Adding sustainability with reskilling.

There’s a movement afoot in many parts of the developed world that some view as turning back the hands of time and others view as adding sustainability, resiliency and independence back into their lives. I’m talking about reskilling.

According to the Cambridge dictionary, reskilling is:

“the process of learning new skills so you can do a different job, or of training people to do a different job.”

In the context of the current movement, reskilling is about much more than just reskilling for a job though. It’s about becoming a more resilient and self-reliant person, helping to create a more sustainable future and learning and appreciating some “lost” skills, like home canning, gardening, beekeeping, home brewing and more.

This interest in reskilling comes from a variety of fronts: the handcrafted/handmade movement, homesteading and ‘urban homesteading’, the Transition Town Movement, sustainability gurus, and of course, those Brooklyn and Silver Lake hipsters. There are a lot of folks coming to the same conclusion: our current Western way of life is not sustainable. In order to both save the future and plan for a different kind of future (more local and sustainability, less corporate mass production) we need to learn skills that are new to us, but not necessarily new to our grandparents and great-parents.

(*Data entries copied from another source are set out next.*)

-- pv_equiv track=rewrite | github.com/mendozabree/MyDiary | api/v1/database.py | fields_check
-- ===== SOURCE A (Python) =====
-- def fields_check(expected_key_list, pending_data):
--     messages = []
--     pending_data_key_list = [*pending_data.keys()]
--
--     odds = [this_key for this_key in expected_key_list if this_key not in
--             pending_data_key_list]
--
--     if len(odds) != 0:
--
--         for key in odds:
--             error = 'Missing ' + key
--             messages.append(error)
--
--     similar = [some_key for some_key in expected_key_list if some_key in
--                pending_data_key_list]
--
--     for my_key in similar:
--         value = pending_data[my_key]
--         new_value = value.strip()
--         if len(new_value) == 0:
--             missing_value = 'Please fill in ' + my_key
--             messages.append(missing_value)
--
--     return messages
-- ===== SOURCE B (Python) =====
-- def fields_check(expected_key_list, pending_data):
--     missing = []
--     empty = []
--     for key in expected_key_list:
--         if key not in pending_data:
--             missing.append('Missing ' + key)
--         elif len(pending_data[key].strip()) == 0:
--             empty.append('Please fill in ' + key)
--     return missing + empty
-- ===== Notes on version B (the rewrite author's own statement) =====
-- stated objective: faster
-- what changed: Replaces A's materialised key list (O(n) 'in' scan per expected key) and its two intermediate filtered lists each re-walked by a separate loop with one single pass over expected_key_list using O(1) dict membership, bucketing messages into two lists concatenated at the end.
import Mathlib
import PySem

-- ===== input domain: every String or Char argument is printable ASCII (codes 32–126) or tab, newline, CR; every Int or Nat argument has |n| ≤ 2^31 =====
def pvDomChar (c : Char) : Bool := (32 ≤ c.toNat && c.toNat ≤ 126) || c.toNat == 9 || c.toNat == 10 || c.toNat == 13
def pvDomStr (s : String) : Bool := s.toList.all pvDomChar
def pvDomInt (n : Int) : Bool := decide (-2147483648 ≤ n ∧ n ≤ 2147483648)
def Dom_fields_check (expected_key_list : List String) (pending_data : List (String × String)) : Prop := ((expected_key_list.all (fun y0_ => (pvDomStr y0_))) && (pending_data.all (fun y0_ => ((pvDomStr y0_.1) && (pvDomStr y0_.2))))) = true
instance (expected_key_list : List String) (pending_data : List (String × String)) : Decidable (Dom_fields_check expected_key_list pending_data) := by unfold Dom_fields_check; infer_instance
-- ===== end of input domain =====

-- B replaces A's materialised key list (a list scan per expected key) and its two filtered
-- lists each re-walked by a separate loop with one single pass using dict membership, bucketing
-- the messages into two lists concatenated at the end (objective: faster; measured).

-- ===== PORT A =====
def fields_check (expected_key_list : List String) (pending_data : List (String × String)) : List String :=
  let messages : List String := []
  let d := PySem.Dict.ofList pending_data
  let pending_data_key_list := d.keys
  let odds := expected_key_list.filter (fun this_key => !(pending_data_key_list.contains this_key))
  let messages :=
    if odds.length ≠ 0 then
      odds.foldl (fun ms key => ms ++ ["Missing " ++ key]) messages
    else messages
  let similar := expected_key_list.filter (fun some_key => pending_data_key_list.contains some_key)
  similar.foldl (fun ms my_key =>
    let value := d.getD my_key ""   -- d[my_key]; my_key ∈ keys here, so the default is never used
    let new_value := PySem.Str.strip value
    if PySem.Str.len new_value = 0 then ms ++ ["Please fill in " ++ my_key] else ms) messages

-- ===== PORT B =====
def fields_check_alt (expected_key_list : List String) (pending_data : List (String × String)) : List String :=
  let d := PySem.Dict.ofList pending_data
  let p := expected_key_list.foldl (fun (acc : List String × List String) key =>
    if !(d.contains key) then (acc.1 ++ ["Missing " ++ key], acc.2)
    else if PySem.Str.len (PySem.Str.strip (d.getD key "")) = 0 then
      (acc.1, acc.2 ++ ["Please fill in " ++ key])
    else acc) ([], [])
  p.1 ++ p.2

-- ===== PRECONDITION & SPEC =====
def Spec_fields_check (expected_key_list : List String) (pending_data : List (String × String)) (out : List String) : Prop := out = fields_check_alt expected_key_list pending_data
instance (expected_key_list : List String) (pending_data : List (String × String)) (out : List String) : Decidable (Spec_fields_check expected_key_list pending_data out) := by unfold Spec_fields_check; infer_instance

-- ===== CLAIM (what is proved, stated in full; the proofs are below) =====
def Claim_equal_fields_check : Prop := ∀ (expected_key_list : List String) (pending_data : List (String × String)), Dom_fields_check expected_key_list pending_data → Spec_fields_check expected_key_list pending_data (fields_check expected_key_list pending_data)

-- ===== LEMMAS AND PROOFS =====

-- B's pair fold splits into the two buckets (p the presence test, q the emptiness test).
theorem pair_fold_split {α β : Type} (p : α → Bool) (q : α → Prop) [DecidablePred q]
    (fM fE : α → β) (l : List α) (m e : List β) :
    l.foldl (fun (acc : List β × List β) key =>
        if !(p key) then (acc.1 ++ [fM key], acc.2)
        else if q key then (acc.1, acc.2 ++ [fE key])
        else acc) (m, e)
    = (m ++ (l.filter (fun k => !(p k))).map fM,
       e ++ ((l.filter (fun k => p k)).filter (fun k => decide (q k))).map fE) := by
  induction l generalizing m e with
  | nil => simp
  | cons x xs ih =>
    rw [List.foldl_cons]
    by_cases hp : p x
    · rw [if_neg (by simp [hp])]
      by_cases hq : q x
      · rw [if_pos hq, ih]; simp [hp, hq]
      · rw [if_neg hq, ih]; simp [hp, hq]
    · rw [if_pos (by simp [hp]), ih]; simp [hp]

-- A's contains-on-the-key-list is the dict's contains.
theorem keys_contains (d : PySem.Dict String String) (k : String) :
    d.keys.contains k = d.contains k := by
  by_cases h : d.contains k = true
  · simp [List.contains_eq_mem, (PySem.Dict.contains_iff_mem_keys d k).mp h, h]
  · have hm : k ∉ d.keys := fun hmem => h ((PySem.Dict.contains_iff_mem_keys d k).mpr hmem)
    simp [List.contains_eq_mem, hm, Bool.eq_false_iff.2 h]

-- ===== VERDICT (by name: the statement is the Claim_ definition above) =====
theorem fields_check_spec : Claim_equal_fields_check := by
  intro ekl pd _
  unfold Spec_fields_check fields_check fields_check_alt
  dsimp only
  simp only [keys_contains]
  rw [pair_fold_split (p := fun k => (PySem.Dict.ofList pd).contains k)
        (q := fun k => PySem.Str.len (PySem.Str.strip ((PySem.Dict.ofList pd).getD k "")) = 0)
        (fM := fun k => "Missing " ++ k) (fE := fun k => "Please fill in " ++ k)]
  rw [PySem.List.foldl_append_ite
        (p := fun k => PySem.Str.len (PySem.Str.strip ((PySem.Dict.ofList pd).getD k "")) = 0)
        (f := fun k => "Please fill in " ++ k)]
  simp only [List.nil_append]
  congr 1
  · split
    · exact PySem.List.foldl_append_singleton_eq_map ..
    · next h =>
      have hnil : List.filter (fun this_key => !(PySem.Dict.ofList pd).contains this_key) ekl = [] := by
        simpa using h
      simp [hnil]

With reskilling, the focus is on learning skills that used to be commonplace, but which have skipped a generation or two in the name of progress. As we face ever-worsening global climate change, dwindling easy and cheap access to fossil fuels and the overpopulation of our planet, many are realizing that our current trajectory of “progress at all costs” cannot be achieved infinitely on a planet with finite resources. Proponents of reskilling see a return to a more local community-based way of life where we are more involved with growing our own food and fulfilling our own needs and adding sustainability back into the equation.

Some view reskilling as a hobby, and that’s perfectly okay, but learning and undertaking a new skill can have profound impacts when magnified across millions of people. If communities raised their own chickens for their egg needs, we could have a dramatic effect on the unsustainable practice of factory farming.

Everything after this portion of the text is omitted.